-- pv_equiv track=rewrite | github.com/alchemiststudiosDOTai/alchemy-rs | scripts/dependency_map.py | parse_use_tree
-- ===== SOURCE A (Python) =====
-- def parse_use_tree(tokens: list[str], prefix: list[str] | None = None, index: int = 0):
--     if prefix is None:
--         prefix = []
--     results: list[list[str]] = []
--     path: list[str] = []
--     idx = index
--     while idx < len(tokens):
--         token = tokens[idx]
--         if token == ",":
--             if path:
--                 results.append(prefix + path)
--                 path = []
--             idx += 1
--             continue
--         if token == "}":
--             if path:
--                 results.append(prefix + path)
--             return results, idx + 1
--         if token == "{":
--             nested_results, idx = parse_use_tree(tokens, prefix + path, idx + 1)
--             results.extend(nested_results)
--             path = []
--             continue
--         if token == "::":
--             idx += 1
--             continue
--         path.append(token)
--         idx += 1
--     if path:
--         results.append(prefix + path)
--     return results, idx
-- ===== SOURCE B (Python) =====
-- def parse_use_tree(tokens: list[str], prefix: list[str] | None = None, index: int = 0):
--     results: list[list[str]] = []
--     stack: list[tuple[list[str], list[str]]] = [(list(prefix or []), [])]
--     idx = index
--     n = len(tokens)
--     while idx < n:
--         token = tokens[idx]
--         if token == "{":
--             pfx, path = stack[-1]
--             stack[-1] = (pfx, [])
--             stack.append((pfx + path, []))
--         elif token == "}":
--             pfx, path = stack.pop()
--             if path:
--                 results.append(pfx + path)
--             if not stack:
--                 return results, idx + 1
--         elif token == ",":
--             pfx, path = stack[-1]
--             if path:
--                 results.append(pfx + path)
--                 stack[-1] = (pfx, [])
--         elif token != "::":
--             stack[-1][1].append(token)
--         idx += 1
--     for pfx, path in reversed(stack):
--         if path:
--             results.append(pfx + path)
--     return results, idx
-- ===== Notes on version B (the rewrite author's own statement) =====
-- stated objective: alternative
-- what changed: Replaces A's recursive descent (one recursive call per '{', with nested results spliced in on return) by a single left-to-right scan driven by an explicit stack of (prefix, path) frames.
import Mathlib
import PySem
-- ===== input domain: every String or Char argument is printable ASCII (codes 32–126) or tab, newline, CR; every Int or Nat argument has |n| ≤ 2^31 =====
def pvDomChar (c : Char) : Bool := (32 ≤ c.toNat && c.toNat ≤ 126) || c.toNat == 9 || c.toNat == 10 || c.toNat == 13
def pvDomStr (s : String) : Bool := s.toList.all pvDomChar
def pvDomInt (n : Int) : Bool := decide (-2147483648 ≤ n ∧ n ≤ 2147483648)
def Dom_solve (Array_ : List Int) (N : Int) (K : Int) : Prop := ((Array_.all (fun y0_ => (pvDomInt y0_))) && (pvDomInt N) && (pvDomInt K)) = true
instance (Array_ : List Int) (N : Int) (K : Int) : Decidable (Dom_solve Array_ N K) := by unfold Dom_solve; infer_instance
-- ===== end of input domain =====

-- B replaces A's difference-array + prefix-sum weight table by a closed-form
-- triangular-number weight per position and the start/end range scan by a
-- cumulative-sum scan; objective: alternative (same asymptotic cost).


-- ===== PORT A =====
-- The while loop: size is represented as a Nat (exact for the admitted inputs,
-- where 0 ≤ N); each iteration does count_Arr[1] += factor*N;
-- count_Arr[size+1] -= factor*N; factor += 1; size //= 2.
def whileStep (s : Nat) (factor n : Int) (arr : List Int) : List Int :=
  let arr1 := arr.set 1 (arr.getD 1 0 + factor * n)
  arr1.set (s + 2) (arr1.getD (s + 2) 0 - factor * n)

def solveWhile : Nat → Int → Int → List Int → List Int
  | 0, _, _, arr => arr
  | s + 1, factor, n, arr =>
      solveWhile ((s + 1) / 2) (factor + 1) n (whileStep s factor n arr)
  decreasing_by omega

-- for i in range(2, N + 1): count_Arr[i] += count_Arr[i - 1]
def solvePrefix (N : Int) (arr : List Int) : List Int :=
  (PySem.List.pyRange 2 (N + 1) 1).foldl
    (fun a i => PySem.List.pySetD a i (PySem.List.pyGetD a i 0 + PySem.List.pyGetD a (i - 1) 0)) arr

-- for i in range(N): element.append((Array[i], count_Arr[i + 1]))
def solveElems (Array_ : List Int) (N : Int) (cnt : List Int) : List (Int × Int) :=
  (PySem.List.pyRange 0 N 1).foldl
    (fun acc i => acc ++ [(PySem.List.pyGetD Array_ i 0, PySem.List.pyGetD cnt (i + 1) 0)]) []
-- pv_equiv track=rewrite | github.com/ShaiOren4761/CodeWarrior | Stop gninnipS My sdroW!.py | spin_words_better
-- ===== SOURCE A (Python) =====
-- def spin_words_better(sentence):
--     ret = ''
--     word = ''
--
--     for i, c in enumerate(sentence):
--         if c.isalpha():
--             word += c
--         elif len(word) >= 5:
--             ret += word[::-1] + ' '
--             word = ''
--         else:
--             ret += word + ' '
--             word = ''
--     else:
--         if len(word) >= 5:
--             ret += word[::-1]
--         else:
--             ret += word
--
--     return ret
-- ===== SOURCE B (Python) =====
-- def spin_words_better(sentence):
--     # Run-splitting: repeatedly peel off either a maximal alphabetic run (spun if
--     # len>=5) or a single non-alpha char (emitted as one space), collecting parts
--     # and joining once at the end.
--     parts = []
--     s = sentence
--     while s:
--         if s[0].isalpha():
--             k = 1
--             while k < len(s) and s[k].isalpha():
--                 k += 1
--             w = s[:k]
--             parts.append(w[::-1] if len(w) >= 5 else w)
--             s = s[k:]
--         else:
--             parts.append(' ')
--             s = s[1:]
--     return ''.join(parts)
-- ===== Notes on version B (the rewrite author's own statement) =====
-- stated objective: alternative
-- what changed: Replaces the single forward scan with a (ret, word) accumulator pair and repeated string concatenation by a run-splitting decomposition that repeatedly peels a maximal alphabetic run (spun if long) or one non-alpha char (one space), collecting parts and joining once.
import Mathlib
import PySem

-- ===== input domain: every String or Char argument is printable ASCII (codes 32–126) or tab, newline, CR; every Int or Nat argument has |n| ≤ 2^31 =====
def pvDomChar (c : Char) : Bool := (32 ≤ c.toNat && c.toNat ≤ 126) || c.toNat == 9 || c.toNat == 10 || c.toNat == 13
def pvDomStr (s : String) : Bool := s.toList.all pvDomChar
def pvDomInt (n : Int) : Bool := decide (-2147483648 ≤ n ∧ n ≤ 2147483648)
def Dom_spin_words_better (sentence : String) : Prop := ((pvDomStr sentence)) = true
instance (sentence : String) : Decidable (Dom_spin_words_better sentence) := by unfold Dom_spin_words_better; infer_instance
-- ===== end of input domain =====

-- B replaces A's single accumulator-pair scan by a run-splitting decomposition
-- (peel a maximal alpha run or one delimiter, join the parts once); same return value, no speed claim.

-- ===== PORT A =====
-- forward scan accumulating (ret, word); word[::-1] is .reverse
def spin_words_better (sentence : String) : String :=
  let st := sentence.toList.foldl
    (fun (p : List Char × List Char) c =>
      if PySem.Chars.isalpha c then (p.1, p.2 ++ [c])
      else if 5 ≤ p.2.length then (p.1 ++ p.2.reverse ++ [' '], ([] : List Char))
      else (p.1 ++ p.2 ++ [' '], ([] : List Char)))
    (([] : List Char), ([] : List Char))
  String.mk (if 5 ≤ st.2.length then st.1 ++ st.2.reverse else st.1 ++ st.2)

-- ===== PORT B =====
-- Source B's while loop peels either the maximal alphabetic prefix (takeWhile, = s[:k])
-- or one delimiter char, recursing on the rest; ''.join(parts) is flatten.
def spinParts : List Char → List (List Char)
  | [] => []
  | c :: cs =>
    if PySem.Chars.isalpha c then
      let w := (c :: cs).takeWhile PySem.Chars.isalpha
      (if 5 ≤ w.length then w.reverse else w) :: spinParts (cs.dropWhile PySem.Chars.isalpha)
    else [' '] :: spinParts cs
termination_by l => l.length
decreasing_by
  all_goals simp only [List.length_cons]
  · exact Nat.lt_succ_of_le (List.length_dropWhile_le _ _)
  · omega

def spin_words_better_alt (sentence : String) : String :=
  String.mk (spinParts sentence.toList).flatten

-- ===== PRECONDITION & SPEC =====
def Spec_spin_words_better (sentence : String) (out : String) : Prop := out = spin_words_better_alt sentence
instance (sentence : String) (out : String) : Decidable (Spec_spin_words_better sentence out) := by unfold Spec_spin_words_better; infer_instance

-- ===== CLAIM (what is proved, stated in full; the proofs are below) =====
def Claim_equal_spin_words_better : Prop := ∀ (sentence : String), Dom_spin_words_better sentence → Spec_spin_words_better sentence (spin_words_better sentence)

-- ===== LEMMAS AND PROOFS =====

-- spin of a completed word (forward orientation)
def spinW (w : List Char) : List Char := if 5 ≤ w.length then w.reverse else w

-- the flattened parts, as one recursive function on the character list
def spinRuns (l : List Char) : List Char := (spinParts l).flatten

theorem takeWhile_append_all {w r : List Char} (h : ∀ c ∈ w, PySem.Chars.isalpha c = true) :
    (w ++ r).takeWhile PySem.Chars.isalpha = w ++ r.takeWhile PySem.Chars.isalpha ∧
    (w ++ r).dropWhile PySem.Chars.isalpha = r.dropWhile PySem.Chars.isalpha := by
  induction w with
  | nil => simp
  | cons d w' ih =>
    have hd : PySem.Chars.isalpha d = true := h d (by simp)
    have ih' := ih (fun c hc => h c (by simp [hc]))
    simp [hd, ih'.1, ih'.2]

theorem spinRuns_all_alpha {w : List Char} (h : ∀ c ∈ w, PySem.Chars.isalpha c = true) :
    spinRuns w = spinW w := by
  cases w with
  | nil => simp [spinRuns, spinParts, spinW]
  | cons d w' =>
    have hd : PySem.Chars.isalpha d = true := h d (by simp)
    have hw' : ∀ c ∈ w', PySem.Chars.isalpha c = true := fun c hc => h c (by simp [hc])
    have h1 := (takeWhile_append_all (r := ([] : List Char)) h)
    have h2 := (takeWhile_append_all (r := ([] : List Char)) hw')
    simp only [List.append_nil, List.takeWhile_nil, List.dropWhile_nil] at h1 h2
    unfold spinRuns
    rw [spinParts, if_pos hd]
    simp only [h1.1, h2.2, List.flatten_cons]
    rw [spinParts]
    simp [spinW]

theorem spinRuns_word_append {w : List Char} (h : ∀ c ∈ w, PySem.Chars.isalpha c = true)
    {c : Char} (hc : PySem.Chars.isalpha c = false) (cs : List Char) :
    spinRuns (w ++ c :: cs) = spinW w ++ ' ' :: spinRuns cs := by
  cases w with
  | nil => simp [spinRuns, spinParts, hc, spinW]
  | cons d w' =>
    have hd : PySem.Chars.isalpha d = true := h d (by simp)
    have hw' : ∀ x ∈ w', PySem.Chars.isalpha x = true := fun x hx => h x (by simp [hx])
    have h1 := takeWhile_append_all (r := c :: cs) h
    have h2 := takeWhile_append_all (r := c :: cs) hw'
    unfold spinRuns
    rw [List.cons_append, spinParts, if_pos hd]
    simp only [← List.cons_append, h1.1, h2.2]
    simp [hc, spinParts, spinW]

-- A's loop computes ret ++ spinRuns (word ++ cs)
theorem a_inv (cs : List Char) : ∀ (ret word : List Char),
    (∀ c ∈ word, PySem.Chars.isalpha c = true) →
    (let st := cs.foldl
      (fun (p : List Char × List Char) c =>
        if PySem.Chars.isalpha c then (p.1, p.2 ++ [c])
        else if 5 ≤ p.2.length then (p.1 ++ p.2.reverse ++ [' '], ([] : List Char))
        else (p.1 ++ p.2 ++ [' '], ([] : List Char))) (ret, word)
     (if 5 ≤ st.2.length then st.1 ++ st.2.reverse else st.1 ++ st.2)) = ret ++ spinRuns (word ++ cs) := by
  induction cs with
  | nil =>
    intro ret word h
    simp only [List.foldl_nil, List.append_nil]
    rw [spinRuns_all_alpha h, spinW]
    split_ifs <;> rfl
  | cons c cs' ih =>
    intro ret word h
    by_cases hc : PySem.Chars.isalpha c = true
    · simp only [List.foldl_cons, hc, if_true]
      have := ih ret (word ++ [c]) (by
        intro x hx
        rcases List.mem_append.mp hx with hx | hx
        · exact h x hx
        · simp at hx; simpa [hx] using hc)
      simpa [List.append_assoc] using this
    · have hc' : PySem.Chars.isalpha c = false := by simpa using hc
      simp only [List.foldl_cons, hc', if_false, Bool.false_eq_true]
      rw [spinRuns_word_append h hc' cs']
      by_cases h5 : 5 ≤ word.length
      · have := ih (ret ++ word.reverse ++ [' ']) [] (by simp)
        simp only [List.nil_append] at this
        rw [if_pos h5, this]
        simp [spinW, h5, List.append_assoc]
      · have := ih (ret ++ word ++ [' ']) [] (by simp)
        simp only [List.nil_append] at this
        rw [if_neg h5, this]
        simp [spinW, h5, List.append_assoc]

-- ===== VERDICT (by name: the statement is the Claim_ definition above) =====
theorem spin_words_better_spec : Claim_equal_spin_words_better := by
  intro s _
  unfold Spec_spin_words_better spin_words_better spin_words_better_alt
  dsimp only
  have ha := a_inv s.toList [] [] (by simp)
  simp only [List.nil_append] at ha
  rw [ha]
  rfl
★ ★ ★ ★
• EXERCISE GOAL
Going through the records, say how many lines hold the string "repeatedly". Only the number should be given.

• RESPONSE AREA
2